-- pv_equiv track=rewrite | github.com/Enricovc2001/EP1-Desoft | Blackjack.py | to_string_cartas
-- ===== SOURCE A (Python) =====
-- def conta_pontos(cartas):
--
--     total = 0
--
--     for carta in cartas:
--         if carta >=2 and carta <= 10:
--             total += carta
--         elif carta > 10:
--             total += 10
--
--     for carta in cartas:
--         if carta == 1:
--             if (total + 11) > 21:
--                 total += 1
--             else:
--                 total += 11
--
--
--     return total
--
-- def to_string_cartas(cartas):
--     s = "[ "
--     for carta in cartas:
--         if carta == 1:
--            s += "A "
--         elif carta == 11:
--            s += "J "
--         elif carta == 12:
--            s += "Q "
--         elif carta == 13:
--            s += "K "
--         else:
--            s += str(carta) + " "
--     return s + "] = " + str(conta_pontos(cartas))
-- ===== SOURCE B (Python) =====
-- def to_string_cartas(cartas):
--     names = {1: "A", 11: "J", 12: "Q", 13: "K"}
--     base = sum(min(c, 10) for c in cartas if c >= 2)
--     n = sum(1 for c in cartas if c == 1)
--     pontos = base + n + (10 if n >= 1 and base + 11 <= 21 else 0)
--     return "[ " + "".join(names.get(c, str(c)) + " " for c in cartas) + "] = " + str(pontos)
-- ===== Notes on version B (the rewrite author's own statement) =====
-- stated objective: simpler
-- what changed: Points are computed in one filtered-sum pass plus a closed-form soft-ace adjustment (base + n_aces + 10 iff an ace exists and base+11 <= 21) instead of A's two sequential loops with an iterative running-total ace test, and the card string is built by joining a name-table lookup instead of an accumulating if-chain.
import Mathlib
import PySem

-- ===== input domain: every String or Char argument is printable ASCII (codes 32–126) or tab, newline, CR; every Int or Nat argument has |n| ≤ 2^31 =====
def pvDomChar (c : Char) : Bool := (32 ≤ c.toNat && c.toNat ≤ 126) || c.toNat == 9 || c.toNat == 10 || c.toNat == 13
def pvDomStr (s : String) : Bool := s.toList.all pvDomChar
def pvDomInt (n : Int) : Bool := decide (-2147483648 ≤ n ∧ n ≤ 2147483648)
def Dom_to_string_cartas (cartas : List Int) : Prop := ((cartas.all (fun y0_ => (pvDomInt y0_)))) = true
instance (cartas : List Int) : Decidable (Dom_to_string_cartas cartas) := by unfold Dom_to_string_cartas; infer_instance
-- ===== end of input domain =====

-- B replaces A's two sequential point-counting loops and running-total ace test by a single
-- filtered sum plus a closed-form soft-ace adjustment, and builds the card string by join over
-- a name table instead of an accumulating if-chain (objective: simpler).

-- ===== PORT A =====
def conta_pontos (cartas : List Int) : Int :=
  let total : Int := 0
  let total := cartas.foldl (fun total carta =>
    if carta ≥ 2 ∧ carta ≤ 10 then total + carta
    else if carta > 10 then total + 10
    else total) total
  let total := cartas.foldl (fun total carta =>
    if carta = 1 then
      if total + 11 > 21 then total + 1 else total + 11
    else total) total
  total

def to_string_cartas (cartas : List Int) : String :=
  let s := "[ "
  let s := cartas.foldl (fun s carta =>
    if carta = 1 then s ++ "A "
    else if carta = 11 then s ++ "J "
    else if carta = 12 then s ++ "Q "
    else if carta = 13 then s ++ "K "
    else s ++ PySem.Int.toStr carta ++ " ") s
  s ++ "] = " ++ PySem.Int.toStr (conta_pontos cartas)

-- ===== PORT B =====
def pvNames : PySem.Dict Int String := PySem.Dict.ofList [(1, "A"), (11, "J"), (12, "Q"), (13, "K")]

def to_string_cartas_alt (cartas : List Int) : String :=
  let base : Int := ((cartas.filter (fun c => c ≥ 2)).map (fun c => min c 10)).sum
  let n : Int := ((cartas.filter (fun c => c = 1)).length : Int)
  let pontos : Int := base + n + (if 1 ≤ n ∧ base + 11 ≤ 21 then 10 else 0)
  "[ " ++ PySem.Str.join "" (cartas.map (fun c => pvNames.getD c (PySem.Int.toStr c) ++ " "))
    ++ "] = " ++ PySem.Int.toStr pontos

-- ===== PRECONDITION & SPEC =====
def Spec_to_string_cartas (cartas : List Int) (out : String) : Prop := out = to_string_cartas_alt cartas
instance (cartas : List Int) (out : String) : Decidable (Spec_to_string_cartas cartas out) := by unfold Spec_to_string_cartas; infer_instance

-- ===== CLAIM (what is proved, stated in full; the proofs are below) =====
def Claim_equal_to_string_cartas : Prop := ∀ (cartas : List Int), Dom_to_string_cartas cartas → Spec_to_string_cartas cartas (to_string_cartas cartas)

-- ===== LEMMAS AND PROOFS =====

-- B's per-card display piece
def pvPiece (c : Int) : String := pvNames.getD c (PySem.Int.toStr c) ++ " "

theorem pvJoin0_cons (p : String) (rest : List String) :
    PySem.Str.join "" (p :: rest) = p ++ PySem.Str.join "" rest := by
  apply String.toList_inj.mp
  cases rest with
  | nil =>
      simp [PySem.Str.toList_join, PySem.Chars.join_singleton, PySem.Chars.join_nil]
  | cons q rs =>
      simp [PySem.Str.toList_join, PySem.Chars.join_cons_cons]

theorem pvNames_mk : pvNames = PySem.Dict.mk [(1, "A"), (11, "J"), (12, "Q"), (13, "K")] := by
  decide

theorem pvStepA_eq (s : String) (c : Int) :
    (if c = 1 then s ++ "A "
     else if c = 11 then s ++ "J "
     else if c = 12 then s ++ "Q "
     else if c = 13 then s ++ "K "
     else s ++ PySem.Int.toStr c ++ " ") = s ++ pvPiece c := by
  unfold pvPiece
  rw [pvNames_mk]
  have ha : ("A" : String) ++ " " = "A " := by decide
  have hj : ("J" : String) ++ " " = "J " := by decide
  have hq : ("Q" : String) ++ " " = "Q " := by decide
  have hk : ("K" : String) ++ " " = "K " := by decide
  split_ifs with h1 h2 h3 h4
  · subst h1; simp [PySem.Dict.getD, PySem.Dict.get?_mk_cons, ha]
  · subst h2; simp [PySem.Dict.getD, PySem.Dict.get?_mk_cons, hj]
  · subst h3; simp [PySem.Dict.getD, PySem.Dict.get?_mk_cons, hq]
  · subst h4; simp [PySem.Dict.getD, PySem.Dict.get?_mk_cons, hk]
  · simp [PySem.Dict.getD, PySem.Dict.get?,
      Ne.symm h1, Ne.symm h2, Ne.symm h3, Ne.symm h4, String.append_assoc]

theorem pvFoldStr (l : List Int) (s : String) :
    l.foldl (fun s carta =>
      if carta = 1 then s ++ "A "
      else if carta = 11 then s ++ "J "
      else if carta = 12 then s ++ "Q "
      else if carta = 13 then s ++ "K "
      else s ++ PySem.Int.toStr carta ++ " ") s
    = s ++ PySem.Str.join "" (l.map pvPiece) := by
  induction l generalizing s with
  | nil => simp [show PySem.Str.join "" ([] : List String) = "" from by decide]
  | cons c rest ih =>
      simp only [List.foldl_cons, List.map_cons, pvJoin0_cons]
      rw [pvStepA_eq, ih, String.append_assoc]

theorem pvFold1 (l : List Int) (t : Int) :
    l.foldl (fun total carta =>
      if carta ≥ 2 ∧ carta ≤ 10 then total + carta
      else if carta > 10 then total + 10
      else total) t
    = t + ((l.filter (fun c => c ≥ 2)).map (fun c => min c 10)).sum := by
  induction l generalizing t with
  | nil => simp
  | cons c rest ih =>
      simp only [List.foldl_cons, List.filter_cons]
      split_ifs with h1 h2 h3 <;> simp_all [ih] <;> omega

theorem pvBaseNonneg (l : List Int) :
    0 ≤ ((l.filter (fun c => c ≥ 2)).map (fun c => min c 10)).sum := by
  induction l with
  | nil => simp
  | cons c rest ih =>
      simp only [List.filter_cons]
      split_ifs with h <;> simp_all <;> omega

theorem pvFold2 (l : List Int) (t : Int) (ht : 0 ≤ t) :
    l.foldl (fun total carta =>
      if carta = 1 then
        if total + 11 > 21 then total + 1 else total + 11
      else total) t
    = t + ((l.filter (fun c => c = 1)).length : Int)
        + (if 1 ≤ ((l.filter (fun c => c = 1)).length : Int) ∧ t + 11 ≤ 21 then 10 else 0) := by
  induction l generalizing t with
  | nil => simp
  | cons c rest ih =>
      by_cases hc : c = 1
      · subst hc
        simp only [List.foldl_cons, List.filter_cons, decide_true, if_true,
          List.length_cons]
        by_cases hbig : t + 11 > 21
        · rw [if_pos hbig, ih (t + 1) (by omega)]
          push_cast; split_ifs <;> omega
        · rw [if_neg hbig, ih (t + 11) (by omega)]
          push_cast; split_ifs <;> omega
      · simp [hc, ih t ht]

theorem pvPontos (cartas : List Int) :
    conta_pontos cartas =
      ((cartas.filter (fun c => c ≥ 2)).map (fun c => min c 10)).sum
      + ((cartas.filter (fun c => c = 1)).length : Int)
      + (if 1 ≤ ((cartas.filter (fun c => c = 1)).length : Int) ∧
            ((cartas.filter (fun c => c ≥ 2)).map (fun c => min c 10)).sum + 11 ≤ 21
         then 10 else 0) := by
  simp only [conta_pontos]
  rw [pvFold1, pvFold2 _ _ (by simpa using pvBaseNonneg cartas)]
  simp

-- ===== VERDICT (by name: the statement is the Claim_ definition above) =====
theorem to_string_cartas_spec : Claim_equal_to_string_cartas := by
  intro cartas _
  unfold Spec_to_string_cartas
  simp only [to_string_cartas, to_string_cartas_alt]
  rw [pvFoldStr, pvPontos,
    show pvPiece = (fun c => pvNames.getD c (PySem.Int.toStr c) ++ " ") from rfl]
★ ★ ★
From the line containing "21 then 10 else 0) := by" down to the line containing "11) (by omega)]" in the material above, reproduce every line exactly, including the two end lines.

• Your response
        + (if 1 ≤ ((l.filter (fun c => c = 1)).length : Int) ∧ t + 11 ≤ 21 then 10 else 0) := by
  induction l generalizing t with
  | nil => simp
  | cons c rest ih =>
      by_cases hc : c = 1
      · subst hc
        simp only [List.foldl_cons, List.filter_cons, decide_true, if_true,
          List.length_cons]
        by_cases hbig : t + 11 > 21
        · rw [if_pos hbig, ih (t + 1) (by omega)]
          push_cast; split_ifs <;> omega
        · rw [if_neg hbig, ih (t + 11) (by omega)]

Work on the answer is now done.